-- pv_equiv track=rewrite | github.com/juseitor/jijiji | guia7.py | cambioPosicionesPares
-- ===== SOURCE A (Python) =====
-- def cambioPosicionesPares(s:list) -> list :
--     t : list = []
--     for i in range(0,len(s),1) :
--         if i % 2 == 0 :
--             t.append(s[i])
--         else :
--             t.append(0)
--     return t
-- ===== SOURCE B (Python) =====
-- def cambioPosicionesPares(s: list) -> list:
--     if not s:
--         return []
--     if len(s) == 1:
--         return [s[0]]
--     return [s[0], 0] + cambioPosicionesPares(s[2:])
-- ===== Notes on version B (the rewrite author's own statement) =====
-- stated objective: alternative
-- what changed: Replaces A's indexed loop with per-index parity test by a structural recursion that consumes the list two elements at a time, keeping the first and zeroing the second, so no index arithmetic is needed.
import Mathlib
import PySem

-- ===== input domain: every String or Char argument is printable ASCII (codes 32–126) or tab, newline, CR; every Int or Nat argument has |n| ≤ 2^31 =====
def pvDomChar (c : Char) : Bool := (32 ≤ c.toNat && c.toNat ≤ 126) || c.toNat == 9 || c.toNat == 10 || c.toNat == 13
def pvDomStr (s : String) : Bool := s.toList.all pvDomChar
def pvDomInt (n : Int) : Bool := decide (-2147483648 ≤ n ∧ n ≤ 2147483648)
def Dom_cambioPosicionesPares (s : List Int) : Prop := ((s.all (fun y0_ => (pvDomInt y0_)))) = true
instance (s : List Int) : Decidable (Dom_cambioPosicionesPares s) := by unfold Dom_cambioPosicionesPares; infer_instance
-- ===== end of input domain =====

-- B replaces A's indexed loop with per-index parity test by a structural recursion
-- consuming the list two elements at a time (keep the first, zero the second);
-- objective: an alternative decomposition with no index arithmetic, same O(n) cost.

-- ===== PORT A =====
-- t = []; for i in range(0, len(s), 1): append s[i] if i even else 0
def cambioPosicionesPares (s : List Int) : List Int :=
  (PySem.List.pyRange 0 (PySem.List.len s) 1).foldl
    (fun t i => t ++ [if PySem.Int.mod i 2 = 0 then PySem.List.pyGetD s i 0 else 0]) []

-- ===== PORT B =====
-- if not s: []; if len(s)==1: [s[0]]; else [s[0], 0] + recurse on s[2:]
def cambioPosicionesPares_alt : List Int → List Int
  | [] => []
  | [a] => [a]
  | a :: _ :: rest => a :: 0 :: cambioPosicionesPares_alt rest

-- ===== PRECONDITION & SPEC =====
def Spec_cambioPosicionesPares (s : List Int) (out : List Int) : Prop := out = cambioPosicionesPares_alt s
instance (s : List Int) (out : List Int) : Decidable (Spec_cambioPosicionesPares s out) := by unfold Spec_cambioPosicionesPares; infer_instance

-- ===== CLAIM (what is proved, stated in full; the proofs are below) =====
def Claim_equal_cambioPosicionesPares : Prop := ∀ (s : List Int), Dom_cambioPosicionesPares s → Spec_cambioPosicionesPares s (cambioPosicionesPares s)

-- ===== LEMMAS AND PROOFS =====

-- element j of B's result: the original element at even j, 0 at odd j in range
theorem alt_getElem? (s : List Int) (j : Nat) :
    (cambioPosicionesPares_alt s)[j]? =
      if j % 2 = 0 then s[j]? else (if j < s.length then some 0 else none) := by
  induction s using cambioPosicionesPares_alt.induct generalizing j with
  | case1 => simp [cambioPosicionesPares_alt]
  | case2 a =>
    match j with
    | 0 => simp [cambioPosicionesPares_alt]
    | 1 => simp [cambioPosicionesPares_alt]
    | j + 2 => simp [cambioPosicionesPares_alt, Nat.add_mod_right]
  | case3 a b rest ih =>
    match j with
    | 0 => simp [cambioPosicionesPares_alt]
    | 1 => simp [cambioPosicionesPares_alt]
    | j + 2 =>
      simp only [cambioPosicionesPares_alt, List.getElem?_cons_succ, ih j,
        Nat.add_mod_right, List.length_cons, Nat.add_lt_add_iff_right]

-- ===== VERDICT (by name: the statement is the Claim_ definition above) =====
theorem cambioPosicionesPares_spec : Claim_equal_cambioPosicionesPares := by
  intro s _
  unfold Spec_cambioPosicionesPares cambioPosicionesPares
  rw [PySem.List.foldl_append_singleton_eq_map, List.nil_append]
  apply List.ext_getElem?
  intro j
  rw [alt_getElem?]
  by_cases hj : j < s.length
  · have hA : (List.map (fun i => if PySem.Int.mod i 2 = 0 then PySem.List.pyGetD s i 0 else 0)
        (PySem.List.pyRange 0 (PySem.List.len s) 1))[j]? =
        some (if PySem.Int.mod (j : Int) 2 = 0 then PySem.List.pyGetD s (j : Int) 0 else 0) := by
      rw [PySem.List.len_eq]
      exact PySem.List.getElem?_map_pyRange_zero _ s.length j hj
    rw [hA]
    by_cases hpar : PySem.Int.mod (j : Int) 2 = 0
    · have hmod : ((j : Int) % 2 = 0) := by
        have := hpar; simpa [PySem.Int.mod_eq_emod_of_pos (by norm_num : (0:Int) < 2)] using this
      have hjn : j % 2 = 0 := by omega
      rw [if_pos hpar, if_pos hjn]
      rw [PySem.List.pyGetD_eq_getElem s 0 (by omega)
        (by simpa using (by exact_mod_cast hj : (j:Int) < (s.length : Int)))]
      simp [hj]
    · have hmod : ((j : Int) % 2 = 1) := by
        rcases PySem.Int.mod_two_eq (j : Int) with h | h
        · exact absurd h hpar
        · simpa [PySem.Int.mod_eq_emod_of_pos (by norm_num : (0:Int) < 2)] using h
      have hjn : ¬ (j % 2 = 0) := by omega
      rw [if_neg hpar, if_neg hjn, if_pos hj]
  · have h1 : (List.map (fun i => if PySem.Int.mod i 2 = 0 then PySem.List.pyGetD s i 0 else 0)
        (PySem.List.pyRange 0 (PySem.List.len s) 1))[j]? = none := by
      rw [List.getElem?_eq_none]
      simp [PySem.List.length_pyRange_one, PySem.List.len]; omega
    rw [h1]
    split_ifs with h
    · rw [List.getElem?_eq_none (by omega)]
    · rfl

....

- Task description -
Each line from the beginning of the listing up to the line where "-- ===== SOURCE B" appears needs to be given again exactly; please add nothing else.

- Solution -
-- pv_equiv track=rewrite | github.com/juseitor/jijiji | guia7.py | cambioPosicionesPares
-- ===== SOURCE A (Python) =====
-- def cambioPosicionesPares(s:list) -> list :
--     t : list = []
--     for i in range(0,len(s),1) :
--         if i % 2 == 0 :
--             t.append(s[i])
--         else :
--             t.append(0)
--     return t
-- ===== SOURCE B (Python) =====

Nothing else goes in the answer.